TASK »
Look below for the line that has "(S.map pvWt).sum ≤". Set down the lines from there through the line that has "simp only [List.map_cons, List.sum_cons] at h;", exactly as written.

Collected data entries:
________________________________________

-- pv_equiv track=rewrite | github.com/MarkLaMer/StackBasedRecursionSimulation | stack_based_recursion_simulation.py | function_3
-- ===== SOURCE A (Python) =====
-- class Stack:
--     # Construct new stack:
--     def __init__ (self):
--         """
--         Create a stack with a fixed size of 10
--         """
--         self.array = [None]*10
--         self.size = 0  # Number of elements currently in the stack
--
--     # Neccessary functions for Stack:
--     def push(self, item):
--         """
--         Push an item onto the stack (end of array). If the stack is full, double the size of the stack
--         """
--         if self.size == len(self.array):
--             self.array = self.array + [None]*len(self.array)
--         self.array[self.size] = item # Add the item to the end of the array
--         self.size += 1 #Update the size of the stack
--
--     def pop(self):
--         """
--         Pop the last item from the stack array. If the stack is empty, return None
--         """
--         if self.size == 0:
--             return None
--         value = self.array[self.size-1]
--         self.array[self.size-1] = None # Set the last elem to None
--         self.size -= 1 #Decrease the size of the stack
--         return value
--
--     def isEmpty(self):
--         """
--         Return True if the stack is empty, False otherwise
--         """
--         return self.size == 0
--
--   # Useful functions for a stack:
--
--     def peak(self):
--         """
--         Return the item at the top of the stack
--         """
--         if self.size == 0:
--             return None
--         return self.array[self.size-1]
--
--     def isFull(self):
--         """
--         Return True if the stack is full, False otherwise
--         """
--         return self.size == len(self.array)
--
--     def __str__(self):
--         """
--         Return a string representation of the stack.
--         """
--         return str([self.array[i] for i in range(self.size)])
--
-- def function_3(a, b):
--     #Think of the problem as a binary tree. Every node may have a left and right child node bacsed on the parent node a, b and m values.
--     S = Stack()
--     S.push((a, b, False))  # Push the initial range and the flag to indicate we have not "completed" the node connections to children.
--     result = []     # Initialize list to store the value of m from the node traversal in-order
--
--     while not S.isEmpty():
--         a, b, completed = S.pop() #load up the last node from the stac (moving down left nodes and progressing right)
--
--         m = (a+b)//2 #calculate the mid point ("m") value
--
--         if completed: #grab the value of m from the last node we popped off the stack if we have already completed a search for any children
--             # Append the popped node's mid point value
--             result.append(m)
--             continue  # next iteration!
--
--         if a <= b:
--             if m+1 <= b: #if right node condition is satisfied:
--                 S.push((m+1, b, False)) # Push the right side
--             #Push the parent node because we popped it off the stack earlier in the loop to organize the list.
--             # Now that we are checking its children, we can say we completed the search of this node.
--             S.push((a,b, True)) #set flag to true
--             if a <= m-1: #if left node condition is satisfied:
--                 S.push((a, m-1, False)) # Push the left side
--     return result
-- ===== SOURCE B (Python) =====
-- def function_3(a, b):
--     # Closed form: the in-order traversal of the midpoint tree over [a, b]
--     # visits every integer of the range exactly once, in increasing order.
--     return list(range(a, b + 1))
-- ===== Notes on version B (the rewrite author's own statement) =====
-- stated objective: faster
-- what changed: Replaces the explicit-stack midpoint-tree in-order traversal with the closed form list(range(a, b+1)), which it provably equals.
import Mathlib
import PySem

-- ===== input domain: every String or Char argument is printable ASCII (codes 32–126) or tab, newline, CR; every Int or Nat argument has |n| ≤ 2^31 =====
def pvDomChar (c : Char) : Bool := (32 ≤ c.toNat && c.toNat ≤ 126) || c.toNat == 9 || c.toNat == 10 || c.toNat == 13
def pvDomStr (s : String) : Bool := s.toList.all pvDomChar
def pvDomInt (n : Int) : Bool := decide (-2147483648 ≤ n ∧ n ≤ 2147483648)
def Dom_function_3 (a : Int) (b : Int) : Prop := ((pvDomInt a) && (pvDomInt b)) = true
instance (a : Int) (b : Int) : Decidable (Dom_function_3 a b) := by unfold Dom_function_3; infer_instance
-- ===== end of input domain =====

-- B replaces A's explicit-stack midpoint-tree in-order traversal with the closed form
-- list(range(a, b+1)), which it provably equals.

-- ===== PORT A =====
-- weight of one stack entry: an upper bound on the number of loop iterations the entry
-- causes, used only as the fuel of the loop (the fuel guard makes the recursion structural;
-- pvLoop_fuel_enough below shows the fuel branch is never the one that returns)
def pvWt : Int × Int × Bool → Nat
  | (a, b, c) => if c then 1 else if a ≤ b then 3 * (b - a + 1).toNat + 1 else 1

-- the while loop of A: the stack is a list (head = top), `res` the accumulated result
def pvLoop : Nat → List (Int × Int × Bool) → List Int → List Int
  | _, [], res => res
  | 0, _ :: _, res => res   -- fuel guard only; never reached from function_3's initial fuel
  | fuel + 1, (a, b, completed) :: S, res =>
    let m := PySem.Int.floordiv (a + b) 2
    if completed then pvLoop fuel S (res ++ [m])
    else if a ≤ b then
      -- pushes: right child (if any), then parent with flag set, then left child (if any)
      pvLoop fuel ((if a ≤ m - 1 then [(a, m - 1, false)] else []) ++ [(a, b, true)] ++
                   (if m + 1 ≤ b then [(m + 1, b, false)] else []) ++ S) res
    else pvLoop fuel S res

def function_3 (a : Int) (b : Int) : List Int :=
  pvLoop (pvWt (a, b, false)) [(a, b, false)] []

-- ===== PORT B =====
def function_3_alt (a : Int) (b : Int) : List Int := PySem.List.pyRange a (b + 1) 1

-- ===== PRECONDITION & SPEC =====
def Spec_function_3 (a : Int) (b : Int) (out : List Int) : Prop := out = function_3_alt a b
instance (a : Int) (b : Int) (out : List Int) : Decidable (Spec_function_3 a b out) := by unfold Spec_function_3; infer_instance

-- ===== CLAIM (what is proved, stated in full; the proofs are below) =====
def Claim_equal_function_3 : Prop := ∀ (a : Int) (b : Int), Dom_function_3 a b → Spec_function_3 a b (function_3 a b)

-- ===== LEMMAS AND PROOFS =====

-- the values each stack entry will contribute to the result, in order
def pvVal : Int × Int × Bool → List Int
  | (a, b, c) =>
    if c then [PySem.Int.floordiv (a + b) 2] else PySem.List.pyRange a (b + 1) 1

-- range(a, b+1) splits at the midpoint m = (a+b)//2 when a ≤ b
lemma pvRange_split (a b : Int) (hab : a ≤ b) :
    PySem.List.pyRange a (b + 1) 1 =
      PySem.List.pyRange a (PySem.Int.floordiv (a + b) 2) 1 ++
      [PySem.Int.floordiv (a + b) 2] ++
      PySem.List.pyRange (PySem.Int.floordiv (a + b) 2 + 1) (b + 1) 1 := by
  have hm := PySem.Int.floordiv_two_mid_bounds (lo := a) (hi := b) hab
  set m := PySem.Int.floordiv (a + b) 2 with hmdef
  rw [PySem.List.pyRange_one_append a m (b + 1) (by omega) (by omega),
      PySem.List.pyRange_one_append m (m + 1) (b + 1) (by omega) (by omega),
      PySem.List.pyRange_one_singleton, List.append_assoc]

-- total weight of the three entries pushed for a non-completed node (a,b), a ≤ b:
-- strictly less than the node's own weight (this is what makes the fuel sufficient)
lemma pvWt_children (a b m : Int) (hm1 : a ≤ m) (hm2 : m ≤ b) :
    (((if a ≤ m - 1 then [(a, m - 1, false)] else []) ++ [(a, b, true)] ++
      (if m + 1 ≤ b then [(m + 1, b, false)] else [])).map pvWt).sum + 1 ≤
      pvWt (a, b, false) := by
  split_ifs <;> simp [pvWt] <;> split_ifs <;> omega

-- with enough fuel, the loop appends the contribution of every stack entry, in order
lemma pvLoop_fuel_enough : ∀ (fuel : Nat) (S : List (Int × Int × Bool)) (res : List Int),
    (S.map pvWt).sum ≤ fuel → pvLoop fuel S res = res ++ (S.map pvVal).flatten := by
  intro fuel
  induction fuel with
  | zero =>
    intro S res h
    match S with
    | [] => simp [pvLoop]
    | (a, b, c) :: S =>
      exfalso
      have : 1 ≤ pvWt (a, b, c) := by simp only [pvWt]; split_ifs <;> omega
      simp only [List.map_cons, List.sum_cons] at h; omega
  | succ fuel ih =>
    intro S res h
    match S with
    | [] => simp [pvLoop]
    | (a, b, c) :: S =>
      simp only [List.map_cons, List.sum_cons] at h
      by_cases hc : c
      · subst hc
        rw [pvLoop]
        simp only [if_pos rfl]
        rw [ih S (res ++ [PySem.Int.floordiv (a + b) 2]) (by simp [pvWt] at h; omega)]
        simp [pvVal]
      · simp only [Bool.not_eq_true] at hc; subst hc
        rw [pvLoop]
        simp only [Bool.false_eq_true, if_neg (by simp : ¬False)]
        by_cases hab : a ≤ b
        · have hm := PySem.Int.floordiv_two_mid_bounds (lo := a) (hi := b) hab
          set m := PySem.Int.floordiv (a + b) 2 with hmdef
          simp only [if_pos hab]
          have hch := pvWt_children a b m hm.1 hm.2
          rw [ih _ res ?_]
          · have hsp := pvRange_split a b hab
            rw [← hmdef] at hsp
            have hm2 : (a + b) / 2 = m := by
              rw [hmdef]; exact (PySem.Int.floordiv_eq_ediv_of_pos (by norm_num)).symm
            by_cases hl : a ≤ m - 1 <;> by_cases hr : m + 1 ≤ b
            · simp only [if_pos hl, if_pos hr]
              simp [pvVal, hsp, ← hmdef, hm2]
            · have hR : PySem.List.pyRange (m + 1) (b + 1) 1 = [] :=
                PySem.List.pyRange_one_eq_nil (by omega)
              simp only [if_pos hl, if_neg hr]
              simp [pvVal, hsp, hR, ← hmdef, hm2]
            · have hL : PySem.List.pyRange a m 1 = [] :=
                PySem.List.pyRange_one_eq_nil (by omega)
              simp only [if_neg hl, if_pos hr]
              simp [pvVal, hL, hsp, ← hmdef, hm2]
            · have hR : PySem.List.pyRange (m + 1) (b + 1) 1 = [] :=
                PySem.List.pyRange_one_eq_nil (by omega)
              have hL : PySem.List.pyRange a m 1 = [] :=
                PySem.List.pyRange_one_eq_nil (by omega)
              simp only [if_neg hl, if_neg hr]
              simp [pvVal, hL, hR, hsp, ← hmdef, hm2]
          · -- fuel accounting
            simp only [pvWt, if_neg (Bool.false_ne_true), if_pos hab] at h
            simp only [List.append_assoc, List.map_append, List.sum_append] at hch ⊢
            simp only [pvWt, if_neg (Bool.false_ne_true), if_pos hab] at hch
            omega
        · simp only [if_neg hab]
          rw [ih S res (by simp [pvWt, hab] at h; omega)]
          simp [pvVal, PySem.List.pyRange_one_eq_nil (show b + 1 ≤ a by omega)]

-- ===== VERDICT (by name: the statement is the Claim_ definition above) =====
theorem function_3_spec : Claim_equal_function_3 := by
  intro a b _
  unfold Spec_function_3 function_3 function_3_alt
  rw [pvLoop_fuel_enough (pvWt (a, b, false)) [(a, b, false)] [] (by simp)]
  simp [pvVal]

________________________________________

SOLUTION FOR THIS PROBLEM »
    (S.map pvWt).sum ≤ fuel → pvLoop fuel S res = res ++ (S.map pvVal).flatten := by
  intro fuel
  induction fuel with
  | zero =>
    intro S res h
    match S with
    | [] => simp [pvLoop]
    | (a, b, c) :: S =>
      exfalso
      have : 1 ≤ pvWt (a, b, c) := by simp only [pvWt]; split_ifs <;> omega
      simp only [List.map_cons, List.sum_cons] at h; omega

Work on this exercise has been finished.